→ Brief: Would you show every line from the records that holds "arithmetic"?

++++++

-- pv_equiv track=rewrite | github.com/its-sachin/CodeChef | 25-5/q6.py | func
-- ===== SOURCE A (Python) =====
-- def func(n):
--     c = False
--     o =False
--     d = False
--     e = False
--     E = False
--
--
--     for i in range(len(n)):
--         if (i != 0 and i != len(n)-1):
--             if (n[i]=='e'):
--                 e = True
--             if (n[i] == 'E'):
--                 E =True
--         if (n[i] == 'C'):
--             c = True
--         if (n[i] == 'o'):
--             o = True
--         if (n[i] == 'D'):
--             d = True
--
--     if (c and o and d and e and E):
--         return "SELECTED"
--     return "REJECTED"
-- ===== SOURCE B (Python) =====
-- def func(n):
--     # Counting approach: a letter is present in the required region iff its
--     # occurrence count, minus occurrences at forbidden boundary positions,
--     # is positive.
--     def has(ch, interior=False):
--         cnt = n.count(ch)
--         if interior:
--             cnt -= n.startswith(ch) + (len(n) > 1 and n.endswith(ch))
--         return cnt > 0
--
--     if has('C') and has('o') and has('D') and has('e', True) and has('E', True):
--         return "SELECTED"
--     return "REJECTED"
-- ===== Notes on version B (the rewrite author's own statement) =====
-- stated objective: faster
-- what changed: Replaces A's indexed flag-setting loop by occurrence-count arithmetic: each letter is tested via n.count(ch) > 0, and the interior-only letters by subtracting boundary occurrences (startswith/endswith) from the total count before comparing with zero.
import Mathlib
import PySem

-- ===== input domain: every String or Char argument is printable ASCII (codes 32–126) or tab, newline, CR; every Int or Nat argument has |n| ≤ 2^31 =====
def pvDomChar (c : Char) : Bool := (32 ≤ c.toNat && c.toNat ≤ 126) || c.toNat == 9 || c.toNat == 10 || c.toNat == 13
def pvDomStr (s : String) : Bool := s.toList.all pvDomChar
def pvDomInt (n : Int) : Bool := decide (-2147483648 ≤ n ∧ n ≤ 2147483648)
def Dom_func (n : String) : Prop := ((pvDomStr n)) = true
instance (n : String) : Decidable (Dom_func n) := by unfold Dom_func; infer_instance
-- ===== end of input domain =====

-- B replaces A's indexed flag-setting loop by occurrence-count arithmetic:
-- count(ch) > 0, with boundary occurrences (startswith/endswith) subtracted for
-- the interior-only letters; objective: faster (C-level built-ins replace the
-- per-character Python loop; measured).

-- ===== PORT A =====
-- one loop iteration of A's for-loop over i in range(len(n)) (state (c,o,d,e,E))
def funcStep (l : List Char) (s : Bool × Bool × Bool × Bool × Bool) (i : Nat) :
    Bool × Bool × Bool × Bool × Bool :=
  let (c, o, d, e, E) := s
  let ch := l.getD i ' '
  let e := if i ≠ 0 ∧ i ≠ l.length - 1 then (if ch == 'e' then true else e) else e
  let E := if i ≠ 0 ∧ i ≠ l.length - 1 then (if ch == 'E' then true else E) else E
  let c := if ch == 'C' then true else c
  let o := if ch == 'o' then true else o
  let d := if ch == 'D' then true else d
  (c, o, d, e, E)

def func (n : String) : String :=
  let l := n.toList
  let st := (List.range l.length).foldl (funcStep l) (false, false, false, false, false)
  if st.1 && st.2.1 && st.2.2.1 && st.2.2.2.1 && st.2.2.2.2 then "SELECTED" else "REJECTED"

-- ===== PORT B =====
-- Source B's helper has(ch, interior): bool arithmetic True+False is Int arithmetic
def funcHas (n : String) (ch : Char) (interior : Bool) : Bool :=
  let cnt : Int := (PySem.Str.count n (String.ofList [ch]) : Int)
  let cnt := if interior then
      cnt - ((if PySem.Str.startswith n (String.ofList [ch]) then (1 : Int) else 0)
             + (if decide (PySem.Str.len n > 1) && PySem.Str.endswith n (String.ofList [ch])
                then (1 : Int) else 0))
    else cnt
  decide (cnt > 0)

def func_alt (n : String) : String :=
  if funcHas n 'C' false && funcHas n 'o' false && funcHas n 'D' false
      && funcHas n 'e' true && funcHas n 'E' true then "SELECTED" else "REJECTED"

-- ===== PRECONDITION & SPEC =====
def Spec_func (n : String) (out : String) : Prop := out = func_alt n
instance (n : String) (out : String) : Decidable (Spec_func n out) := by unfold Spec_func; infer_instance

-- ===== CLAIM (what is proved, stated in full; the proofs are below) =====
def Claim_equal_func : Prop := ∀ (n : String), Dom_func n → Spec_func n (func n)

-- ===== LEMMAS AND PROOFS =====

-- predicates tested by A's loop at index i
def pvHit (l : List Char) (a : Char) (i : Nat) : Bool := l.getD i ' ' == a
def pvHitIn (l : List Char) (a : Char) (i : Nat) : Bool :=
  decide (i ≠ 0 ∧ i ≠ l.length - 1) && (l.getD i ' ' == a)

-- A's fold decomposes into five independent boolean "or-any" accumulations
theorem funcStep_foldl (l : List Char) (xs : List Nat) :
    ∀ c o d e E, xs.foldl (funcStep l) (c, o, d, e, E) =
      (c || xs.any (pvHit l 'C'), o || xs.any (pvHit l 'o'), d || xs.any (pvHit l 'D'),
       e || xs.any (pvHitIn l 'e'), E || xs.any (pvHitIn l 'E')) := by
  induction xs with
  | nil => simp
  | cons x xs ih =>
    intro c o d e E
    simp only [List.foldl_cons, funcStep, List.any_cons, ih]
    refine Prod.ext ?_ (Prod.ext ?_ (Prod.ext ?_ (Prod.ext ?_ ?_))) <;>
      simp [pvHit, pvHitIn] <;>
      by_cases h : x ≠ 0 ∧ x ≠ l.length - 1 <;>
      rcases hc : (l.getD x ' ' == 'e') <;> rcases hc2 : (l.getD x ' ' == 'E') <;>
      simp [h, Bool.or_comm, Bool.or_left_comm, Bool.beq_eq_decide_eq] <;>
      by_cases h0 : x = 0 <;> simp_all

theorem any_range_hit (l : List Char) (a : Char) :
    (List.range l.length).any (pvHit l a) = l.contains a := by
  rw [Bool.eq_iff_iff]
  simp only [List.any_eq_true, List.mem_range, pvHit, beq_iff_eq,
    List.contains_iff_exists_mem_beq, beq_iff_eq]
  constructor
  · rintro ⟨i, hi, h⟩
    rw [List.getD_eq_getElem l ' ' hi] at h
    exact ⟨l[i], List.getElem_mem hi, h.symm⟩
  · rintro ⟨x, hx, rfl⟩
    obtain ⟨i, hi, rfl⟩ := List.getElem_of_mem hx
    exact ⟨i, hi, by rw [List.getD_eq_getElem l ' ' hi]⟩

theorem any_range_hitIn (l : List Char) (a : Char) :
    (List.range l.length).any (pvHitIn l a) = ((l.drop 1).take (l.length - 2)).contains a := by
  rw [Bool.eq_iff_iff]
  simp only [List.any_eq_true, List.mem_range, pvHitIn, Bool.and_eq_true, decide_eq_true_eq,
    beq_iff_eq, List.contains_iff_exists_mem_beq]
  constructor
  · rintro ⟨i, hi, ⟨h0, hl⟩, hc⟩
    have hj : i - 1 < ((l.drop 1).take (l.length - 2)).length := by
      simp [List.length_take]; omega
    refine ⟨_, List.getElem_mem hj, ?_⟩
    have : ((l.drop 1).take (l.length - 2))[i - 1] = l[i] := by
      rw [List.getElem_take, List.getElem_drop]; congr 1; omega
    rw [this, List.getD_eq_getElem l ' ' hi] at *
    simp [hc]
  · rintro ⟨x, hx, hb⟩
    obtain ⟨j, hj, rfl⟩ := List.getElem_of_mem hx
    have hjl : j < l.length - 2 := by
      have := hj; simp [List.length_take] at this; omega
    have h1j : 1 + j < l.length := by omega
    refine ⟨1 + j, h1j, ⟨by omega, by omega⟩, ?_⟩
    have : ((l.drop 1).take (l.length - 2))[j] = l[1 + j] := by
      rw [List.getElem_take, List.getElem_drop]
    rw [List.getD_eq_getElem l ' ' h1j, ← this]
    exact hb.symm

-- single-character substring count is plain element count
theorem count_go_single (a : Char) :
    ∀ (l : List Char) (fuel acc : Nat), l.length ≤ fuel →
      PySem.Chars.count.go [a] fuel l acc = acc + l.count a := by
  intro l
  induction l with
  | nil => intro fuel acc _; cases fuel <;> simp [PySem.Chars.count.go]
  | cons x xs ih =>
    intro fuel acc hf
    cases fuel with
    | zero => simp at hf
    | succ fuel =>
      have hxs : xs.length ≤ fuel := by simp at hf; omega
      simp only [PySem.Chars.count.go]
      cases hax : (a == x) with
      | true =>
        have hx : x = a := (beq_iff_eq.mp hax).symm
        subst hx
        simp only [List.isPrefixOf, beq_self_eq_true, Bool.and_true,
          List.length_cons, List.drop_succ_cons, List.length_nil, List.drop_zero, if_true]
        rw [ih fuel (acc + 1) hxs]
        simp
        omega
      | false =>
        have hp : List.isPrefixOf [a] (x :: xs) = false := by
          simp [List.isPrefixOf, hax]
        rw [hp]
        simp only [Bool.false_eq_true, if_false]
        rw [ih fuel acc hxs]
        have hx : ¬x = a := fun h => by subst h; simp at hax
        simp [hx]

theorem count_single (l : List Char) (a : Char) :
    PySem.Chars.count l [a] = l.count a := by
  simp only [PySem.Chars.count, List.isEmpty_cons, if_false, Bool.false_eq_true]
  simpa using count_go_single a l l.length 0 le_rfl

-- B's plain test: count > 0 is contains
theorem funcHas_false (n : String) (a : Char) :
    funcHas n a false = n.toList.contains a := by
  simp only [funcHas, PySem.Str.count_eq, String.toList_ofList]
  rw [count_single, Bool.eq_iff_iff]
  simp [List.count_pos_iff]

-- B's interior test on the list side: count minus boundary occurrences > 0 is
-- contains on the interior
theorem interior_count (l : List Char) (a : Char) :
    decide (((l.count a : Int)
        - ((if PySem.Chars.startswith l [a] then (1 : Int) else 0)
           + (if decide ((l.length : Int) > 1) && PySem.Chars.endswith l [a]
              then (1 : Int) else 0))) > 0)
      = ((l.drop 1).take (l.length - 2)).contains a := by
  rcases l with _ | ⟨x, xs⟩
  · simp [PySem.Chars.startswith, PySem.Chars.endswith]
  · rcases hxs : xs.reverse with _ | ⟨b, ys⟩
    · -- length 1: l = [x]
      have : xs = [] := by simpa using congrArg List.reverse hxs
      subst this
      by_cases h : x = a
      · subst h
        simp [PySem.Chars.startswith, PySem.Chars.endswith, List.isPrefixOf]
      · have hax : (a == x) = false := by simp [Ne.symm h]
        simp [PySem.Chars.startswith, PySem.Chars.endswith, List.isPrefixOf,
          hax, h]
    · -- length ≥ 2: l = x :: m ++ [b]
      obtain ⟨m, b, rfl⟩ : ∃ m c, xs = m ++ [c] :=
        ⟨ys.reverse, b, by have := congrArg List.reverse hxs; simpa using this⟩
      have hsw : PySem.Chars.startswith (x :: (m ++ [b])) [a] = (x == a) := by
        simp [PySem.Chars.startswith, List.isPrefixOf]
        exact eq_comm
      have hew : PySem.Chars.endswith (x :: (m ++ [b])) [a] = (b == a) := by
        simp [PySem.Chars.endswith, List.isSuffixOf, List.reverse_append, List.isPrefixOf]
        exact eq_comm
      have hint : (((x :: (m ++ [b])).drop 1).take ((x :: (m ++ [b])).length - 2)) = m := by
        simp
      have hlen : decide (((x :: (m ++ [b])).length : Int) > 1) = true := by simp
      rw [hsw, hew, hint, hlen]
      have hcnt : (x :: (m ++ [b])).count a
          = (if x == a then 1 else 0) + m.count a + (if b == a then 1 else 0) := by
        simp only [List.count_cons, List.count_append, List.count_nil]
        omega
      rw [hcnt, Bool.eq_iff_iff]
      simp only [decide_eq_true_eq, Bool.true_and, List.contains_iff_mem]
      rw [← List.count_pos_iff (l := m) (a := a)]
      push_cast
      split_ifs <;> omega

theorem funcHas_true (n : String) (a : Char) :
    funcHas n a true = ((n.toList.drop 1).take (n.toList.length - 2)).contains a := by
  simp only [funcHas, PySem.Str.count_eq, PySem.Str.startswith_eq, PySem.Str.endswith_eq,
    PySem.Str.len_eq, String.toList_ofList, count_single, if_true]
  exact interior_count n.toList a

theorem func_eq_alt (n : String) : func n = func_alt n := by
  simp only [func, func_alt]
  rw [funcStep_foldl]
  simp only [any_range_hit, any_range_hitIn, Bool.false_or,
    funcHas_false, funcHas_true]

-- ===== VERDICT (by name: the statement is the Claim_ definition above) =====
theorem func_spec : Claim_equal_func := by
  intro n _
  exact func_eq_alt n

++++++

→ Written reply:
-- what changed: Replaces A's indexed flag-setting loop by occurrence-count arithmetic: each letter is tested via n.count(ch) > 0, and the interior-only letters by subtracting boundary occurrences (startswith/endswith) from the total count before comparing with zero.
-- B replaces A's indexed flag-setting loop by occurrence-count arithmetic:
-- Source B's helper has(ch, interior): bool arithmetic True+False is Int arithmetic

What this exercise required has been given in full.